Records shown START

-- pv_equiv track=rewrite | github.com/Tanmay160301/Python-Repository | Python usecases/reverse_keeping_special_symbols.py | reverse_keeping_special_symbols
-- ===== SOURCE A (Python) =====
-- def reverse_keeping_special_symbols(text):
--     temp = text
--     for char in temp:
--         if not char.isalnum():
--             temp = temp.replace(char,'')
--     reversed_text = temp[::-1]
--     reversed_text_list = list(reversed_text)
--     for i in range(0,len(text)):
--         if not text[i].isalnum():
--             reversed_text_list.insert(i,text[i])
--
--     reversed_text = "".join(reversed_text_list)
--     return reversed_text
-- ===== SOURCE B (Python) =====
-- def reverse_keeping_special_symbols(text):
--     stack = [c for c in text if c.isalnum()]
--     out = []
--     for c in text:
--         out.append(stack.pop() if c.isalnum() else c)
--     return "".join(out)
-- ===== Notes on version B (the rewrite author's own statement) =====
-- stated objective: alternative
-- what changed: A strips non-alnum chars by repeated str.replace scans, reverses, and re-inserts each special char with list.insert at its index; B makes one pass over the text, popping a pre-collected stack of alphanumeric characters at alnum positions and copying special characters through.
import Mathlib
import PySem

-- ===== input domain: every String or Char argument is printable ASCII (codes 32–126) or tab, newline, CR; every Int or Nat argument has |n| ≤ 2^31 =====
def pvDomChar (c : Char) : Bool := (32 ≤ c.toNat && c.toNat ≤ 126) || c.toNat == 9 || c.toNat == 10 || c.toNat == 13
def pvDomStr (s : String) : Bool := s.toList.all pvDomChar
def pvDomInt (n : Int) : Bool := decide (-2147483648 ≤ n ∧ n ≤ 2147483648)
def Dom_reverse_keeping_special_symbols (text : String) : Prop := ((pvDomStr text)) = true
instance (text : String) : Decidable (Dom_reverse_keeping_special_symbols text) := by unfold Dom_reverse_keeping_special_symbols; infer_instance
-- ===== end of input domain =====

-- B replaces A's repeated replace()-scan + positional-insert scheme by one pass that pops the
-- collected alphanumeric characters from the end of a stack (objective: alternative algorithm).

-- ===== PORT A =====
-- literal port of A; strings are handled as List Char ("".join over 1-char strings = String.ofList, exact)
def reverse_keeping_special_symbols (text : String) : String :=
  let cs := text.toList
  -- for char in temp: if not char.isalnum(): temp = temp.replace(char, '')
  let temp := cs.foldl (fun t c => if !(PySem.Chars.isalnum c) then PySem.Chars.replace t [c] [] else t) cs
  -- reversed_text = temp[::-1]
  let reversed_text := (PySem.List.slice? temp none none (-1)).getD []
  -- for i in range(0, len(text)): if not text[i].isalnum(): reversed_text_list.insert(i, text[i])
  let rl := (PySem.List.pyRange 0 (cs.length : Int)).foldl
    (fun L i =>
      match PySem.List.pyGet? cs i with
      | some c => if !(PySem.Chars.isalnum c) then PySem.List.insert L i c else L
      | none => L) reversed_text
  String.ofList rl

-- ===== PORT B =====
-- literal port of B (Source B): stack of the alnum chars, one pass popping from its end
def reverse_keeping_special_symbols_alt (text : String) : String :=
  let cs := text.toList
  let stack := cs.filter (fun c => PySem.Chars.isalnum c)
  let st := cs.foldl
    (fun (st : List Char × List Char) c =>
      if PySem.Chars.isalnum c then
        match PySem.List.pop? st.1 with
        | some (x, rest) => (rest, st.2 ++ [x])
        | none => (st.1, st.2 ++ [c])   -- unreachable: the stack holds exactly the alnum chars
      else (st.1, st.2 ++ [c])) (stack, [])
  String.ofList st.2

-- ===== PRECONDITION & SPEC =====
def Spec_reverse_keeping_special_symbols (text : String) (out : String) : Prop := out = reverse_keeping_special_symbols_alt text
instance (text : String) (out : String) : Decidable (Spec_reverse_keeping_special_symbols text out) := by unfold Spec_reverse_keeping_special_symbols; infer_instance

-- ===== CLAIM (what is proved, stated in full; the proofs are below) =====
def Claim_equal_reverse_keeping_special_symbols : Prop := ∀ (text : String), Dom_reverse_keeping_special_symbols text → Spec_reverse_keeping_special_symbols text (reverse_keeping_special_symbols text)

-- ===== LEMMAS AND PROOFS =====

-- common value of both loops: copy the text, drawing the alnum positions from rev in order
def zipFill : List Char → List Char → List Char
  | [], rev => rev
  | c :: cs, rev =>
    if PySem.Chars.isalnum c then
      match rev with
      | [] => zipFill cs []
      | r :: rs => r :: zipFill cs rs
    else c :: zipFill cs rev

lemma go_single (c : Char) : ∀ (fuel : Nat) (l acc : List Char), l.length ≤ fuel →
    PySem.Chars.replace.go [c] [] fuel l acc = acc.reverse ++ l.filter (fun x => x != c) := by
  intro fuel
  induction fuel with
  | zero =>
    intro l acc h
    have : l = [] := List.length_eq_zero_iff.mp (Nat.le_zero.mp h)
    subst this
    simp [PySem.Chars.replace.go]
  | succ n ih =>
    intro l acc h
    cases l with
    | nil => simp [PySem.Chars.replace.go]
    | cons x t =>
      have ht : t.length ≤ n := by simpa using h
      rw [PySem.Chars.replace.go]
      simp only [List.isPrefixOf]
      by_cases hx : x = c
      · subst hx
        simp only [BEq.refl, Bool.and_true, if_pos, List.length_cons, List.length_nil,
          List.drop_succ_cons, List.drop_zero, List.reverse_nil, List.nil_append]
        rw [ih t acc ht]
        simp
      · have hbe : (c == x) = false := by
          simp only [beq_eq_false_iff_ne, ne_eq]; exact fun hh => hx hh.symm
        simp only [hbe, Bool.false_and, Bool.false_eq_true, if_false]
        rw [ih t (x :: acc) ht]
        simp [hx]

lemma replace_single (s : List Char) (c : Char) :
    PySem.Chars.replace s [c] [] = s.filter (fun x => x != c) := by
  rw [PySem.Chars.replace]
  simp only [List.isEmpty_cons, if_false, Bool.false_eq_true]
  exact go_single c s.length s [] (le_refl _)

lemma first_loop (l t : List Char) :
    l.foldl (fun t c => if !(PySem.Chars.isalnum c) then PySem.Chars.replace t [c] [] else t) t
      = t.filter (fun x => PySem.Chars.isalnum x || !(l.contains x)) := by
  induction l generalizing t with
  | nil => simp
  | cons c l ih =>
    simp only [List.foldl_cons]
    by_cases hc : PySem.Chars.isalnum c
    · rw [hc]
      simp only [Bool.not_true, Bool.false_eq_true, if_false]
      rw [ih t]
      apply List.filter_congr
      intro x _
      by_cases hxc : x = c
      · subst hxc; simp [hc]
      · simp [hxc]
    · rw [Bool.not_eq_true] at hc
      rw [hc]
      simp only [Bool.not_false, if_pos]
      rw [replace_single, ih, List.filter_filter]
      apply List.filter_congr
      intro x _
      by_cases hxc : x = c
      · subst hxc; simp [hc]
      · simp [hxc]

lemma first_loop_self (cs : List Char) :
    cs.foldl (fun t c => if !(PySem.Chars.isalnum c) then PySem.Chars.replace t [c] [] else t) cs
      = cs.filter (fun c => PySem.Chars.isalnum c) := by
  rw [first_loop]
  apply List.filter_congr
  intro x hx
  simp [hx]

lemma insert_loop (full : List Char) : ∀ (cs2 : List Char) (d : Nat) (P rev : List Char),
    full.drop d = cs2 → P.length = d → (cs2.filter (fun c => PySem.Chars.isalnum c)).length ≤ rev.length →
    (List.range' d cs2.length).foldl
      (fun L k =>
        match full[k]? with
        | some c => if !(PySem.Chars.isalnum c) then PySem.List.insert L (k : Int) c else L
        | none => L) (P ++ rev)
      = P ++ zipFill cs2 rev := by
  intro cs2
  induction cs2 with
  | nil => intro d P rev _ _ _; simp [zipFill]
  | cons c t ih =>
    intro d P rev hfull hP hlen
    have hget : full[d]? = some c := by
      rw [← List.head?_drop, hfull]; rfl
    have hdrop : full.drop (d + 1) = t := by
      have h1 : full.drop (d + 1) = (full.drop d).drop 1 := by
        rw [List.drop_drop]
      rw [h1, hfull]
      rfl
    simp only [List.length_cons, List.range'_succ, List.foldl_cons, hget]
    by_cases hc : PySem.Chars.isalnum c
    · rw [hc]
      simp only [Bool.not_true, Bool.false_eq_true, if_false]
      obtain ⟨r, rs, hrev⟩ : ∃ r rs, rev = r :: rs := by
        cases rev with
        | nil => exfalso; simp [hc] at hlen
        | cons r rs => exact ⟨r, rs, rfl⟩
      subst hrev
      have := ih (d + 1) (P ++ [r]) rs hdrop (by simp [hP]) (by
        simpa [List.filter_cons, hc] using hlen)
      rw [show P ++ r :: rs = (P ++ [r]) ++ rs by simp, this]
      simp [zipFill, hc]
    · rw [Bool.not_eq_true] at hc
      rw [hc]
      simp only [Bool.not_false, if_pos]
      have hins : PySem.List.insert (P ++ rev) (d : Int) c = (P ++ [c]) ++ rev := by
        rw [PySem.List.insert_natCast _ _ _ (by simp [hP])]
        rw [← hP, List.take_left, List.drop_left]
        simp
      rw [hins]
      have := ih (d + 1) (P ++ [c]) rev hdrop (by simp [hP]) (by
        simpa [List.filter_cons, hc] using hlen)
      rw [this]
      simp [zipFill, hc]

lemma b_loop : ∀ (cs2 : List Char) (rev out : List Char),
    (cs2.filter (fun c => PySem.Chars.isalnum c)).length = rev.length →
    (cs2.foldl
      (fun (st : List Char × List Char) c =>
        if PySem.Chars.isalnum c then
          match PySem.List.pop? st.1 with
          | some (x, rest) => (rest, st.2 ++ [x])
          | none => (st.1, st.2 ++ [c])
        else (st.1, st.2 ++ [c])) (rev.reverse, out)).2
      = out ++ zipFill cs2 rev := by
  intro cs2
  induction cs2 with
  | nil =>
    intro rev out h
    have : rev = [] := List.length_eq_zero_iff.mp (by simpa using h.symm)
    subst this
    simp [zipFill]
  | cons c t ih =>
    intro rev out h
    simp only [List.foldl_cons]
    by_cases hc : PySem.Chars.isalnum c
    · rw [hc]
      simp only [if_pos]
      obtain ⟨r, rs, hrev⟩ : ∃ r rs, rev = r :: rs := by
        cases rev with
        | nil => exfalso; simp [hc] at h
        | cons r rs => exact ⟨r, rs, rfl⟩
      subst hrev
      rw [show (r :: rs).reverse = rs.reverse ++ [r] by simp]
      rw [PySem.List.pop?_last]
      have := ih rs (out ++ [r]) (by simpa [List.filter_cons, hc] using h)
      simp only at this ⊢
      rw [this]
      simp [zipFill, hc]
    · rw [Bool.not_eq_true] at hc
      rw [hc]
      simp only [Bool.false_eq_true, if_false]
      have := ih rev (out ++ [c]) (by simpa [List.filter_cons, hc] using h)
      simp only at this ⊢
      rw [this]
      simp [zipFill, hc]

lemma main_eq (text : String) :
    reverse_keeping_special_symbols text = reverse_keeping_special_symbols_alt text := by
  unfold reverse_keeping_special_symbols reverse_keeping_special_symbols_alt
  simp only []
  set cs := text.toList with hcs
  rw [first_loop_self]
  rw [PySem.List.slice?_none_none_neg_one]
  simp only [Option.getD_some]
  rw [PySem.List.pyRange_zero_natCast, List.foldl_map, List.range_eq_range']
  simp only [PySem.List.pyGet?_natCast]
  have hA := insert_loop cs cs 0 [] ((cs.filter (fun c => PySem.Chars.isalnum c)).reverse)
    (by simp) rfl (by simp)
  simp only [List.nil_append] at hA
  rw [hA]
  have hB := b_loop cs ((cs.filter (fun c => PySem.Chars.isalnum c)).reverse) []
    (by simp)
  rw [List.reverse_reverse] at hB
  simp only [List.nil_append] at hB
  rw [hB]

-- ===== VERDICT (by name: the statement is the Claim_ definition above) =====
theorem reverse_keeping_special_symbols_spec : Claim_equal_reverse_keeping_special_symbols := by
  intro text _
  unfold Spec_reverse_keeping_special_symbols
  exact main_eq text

Records shown END
Records shown START

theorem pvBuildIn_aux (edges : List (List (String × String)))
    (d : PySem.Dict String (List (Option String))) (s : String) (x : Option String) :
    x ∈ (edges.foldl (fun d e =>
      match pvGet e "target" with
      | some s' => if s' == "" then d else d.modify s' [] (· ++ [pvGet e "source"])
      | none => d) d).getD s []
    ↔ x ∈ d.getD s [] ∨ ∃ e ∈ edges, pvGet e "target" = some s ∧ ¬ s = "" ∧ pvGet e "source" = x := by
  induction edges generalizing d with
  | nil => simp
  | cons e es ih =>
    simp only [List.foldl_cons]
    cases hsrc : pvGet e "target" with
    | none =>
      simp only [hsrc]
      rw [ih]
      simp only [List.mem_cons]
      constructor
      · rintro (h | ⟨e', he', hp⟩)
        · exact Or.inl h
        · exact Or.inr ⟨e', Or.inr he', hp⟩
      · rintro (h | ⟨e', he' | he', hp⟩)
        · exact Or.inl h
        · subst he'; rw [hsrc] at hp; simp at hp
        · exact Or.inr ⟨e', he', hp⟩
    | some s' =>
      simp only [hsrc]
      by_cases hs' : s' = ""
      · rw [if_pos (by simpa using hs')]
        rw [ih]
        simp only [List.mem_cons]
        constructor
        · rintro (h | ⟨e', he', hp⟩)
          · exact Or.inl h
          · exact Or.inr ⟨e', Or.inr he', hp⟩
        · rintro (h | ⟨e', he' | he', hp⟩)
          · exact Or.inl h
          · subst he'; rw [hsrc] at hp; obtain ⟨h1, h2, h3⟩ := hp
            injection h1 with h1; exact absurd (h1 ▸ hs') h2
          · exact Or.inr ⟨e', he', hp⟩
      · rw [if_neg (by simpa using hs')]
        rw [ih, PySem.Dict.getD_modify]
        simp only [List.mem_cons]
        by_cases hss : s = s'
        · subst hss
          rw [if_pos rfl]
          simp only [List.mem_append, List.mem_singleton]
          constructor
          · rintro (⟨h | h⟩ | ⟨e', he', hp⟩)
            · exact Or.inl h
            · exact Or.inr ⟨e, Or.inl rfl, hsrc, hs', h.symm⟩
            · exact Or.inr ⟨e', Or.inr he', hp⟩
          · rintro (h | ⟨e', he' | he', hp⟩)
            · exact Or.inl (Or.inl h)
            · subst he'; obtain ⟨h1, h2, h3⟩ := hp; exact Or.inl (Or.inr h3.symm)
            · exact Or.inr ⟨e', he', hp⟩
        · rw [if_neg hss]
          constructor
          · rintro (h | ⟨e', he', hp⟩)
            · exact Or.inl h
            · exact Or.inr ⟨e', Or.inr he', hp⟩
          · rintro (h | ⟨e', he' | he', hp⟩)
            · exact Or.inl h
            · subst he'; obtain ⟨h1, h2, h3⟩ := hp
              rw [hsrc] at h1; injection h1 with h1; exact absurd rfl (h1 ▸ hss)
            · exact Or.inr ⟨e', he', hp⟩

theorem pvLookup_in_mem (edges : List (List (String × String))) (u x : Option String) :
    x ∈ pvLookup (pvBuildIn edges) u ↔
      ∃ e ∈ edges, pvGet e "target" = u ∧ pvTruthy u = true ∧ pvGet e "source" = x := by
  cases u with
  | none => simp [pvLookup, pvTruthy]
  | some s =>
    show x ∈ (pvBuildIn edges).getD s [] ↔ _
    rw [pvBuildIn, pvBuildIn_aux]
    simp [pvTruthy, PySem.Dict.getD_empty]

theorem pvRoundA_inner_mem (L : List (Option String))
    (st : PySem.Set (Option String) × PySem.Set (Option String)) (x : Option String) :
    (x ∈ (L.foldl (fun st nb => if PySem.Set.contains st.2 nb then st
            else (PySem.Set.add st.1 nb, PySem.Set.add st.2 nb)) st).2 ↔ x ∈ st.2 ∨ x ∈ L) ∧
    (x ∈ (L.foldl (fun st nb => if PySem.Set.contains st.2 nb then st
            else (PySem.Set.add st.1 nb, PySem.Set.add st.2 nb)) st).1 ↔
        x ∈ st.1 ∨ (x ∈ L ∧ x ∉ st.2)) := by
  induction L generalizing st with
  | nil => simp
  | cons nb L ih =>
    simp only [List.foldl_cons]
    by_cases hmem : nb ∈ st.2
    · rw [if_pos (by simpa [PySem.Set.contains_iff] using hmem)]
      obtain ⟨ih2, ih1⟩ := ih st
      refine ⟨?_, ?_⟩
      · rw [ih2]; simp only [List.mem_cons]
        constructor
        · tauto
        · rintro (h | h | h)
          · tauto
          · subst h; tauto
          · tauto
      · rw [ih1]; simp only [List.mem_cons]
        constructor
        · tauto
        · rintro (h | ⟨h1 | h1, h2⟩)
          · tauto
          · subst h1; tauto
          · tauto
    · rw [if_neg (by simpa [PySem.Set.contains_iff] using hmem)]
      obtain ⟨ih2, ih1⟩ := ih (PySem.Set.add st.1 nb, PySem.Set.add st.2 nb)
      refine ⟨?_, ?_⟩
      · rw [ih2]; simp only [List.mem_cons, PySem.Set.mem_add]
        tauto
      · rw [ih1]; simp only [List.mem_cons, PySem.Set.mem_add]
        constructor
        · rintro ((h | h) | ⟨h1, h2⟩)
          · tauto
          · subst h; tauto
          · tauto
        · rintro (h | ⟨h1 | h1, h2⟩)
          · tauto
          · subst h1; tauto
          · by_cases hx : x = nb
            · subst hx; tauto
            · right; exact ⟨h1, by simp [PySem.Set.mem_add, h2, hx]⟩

Records shown END

Among the lines above, find those with the word "temp". Copy them.

--     temp = text
--     for char in temp:
--             temp = temp.replace(char,'')
--     reversed_text = temp[::-1]
  -- for char in temp: if not char.isalnum(): temp = temp.replace(char, '')
  let temp := cs.foldl (fun t c => if !(PySem.Chars.isalnum c) then PySem.Chars.replace t [c] [] else t) cs
  -- reversed_text = temp[::-1]
  let reversed_text := (PySem.List.slice? temp none none (-1)).getD []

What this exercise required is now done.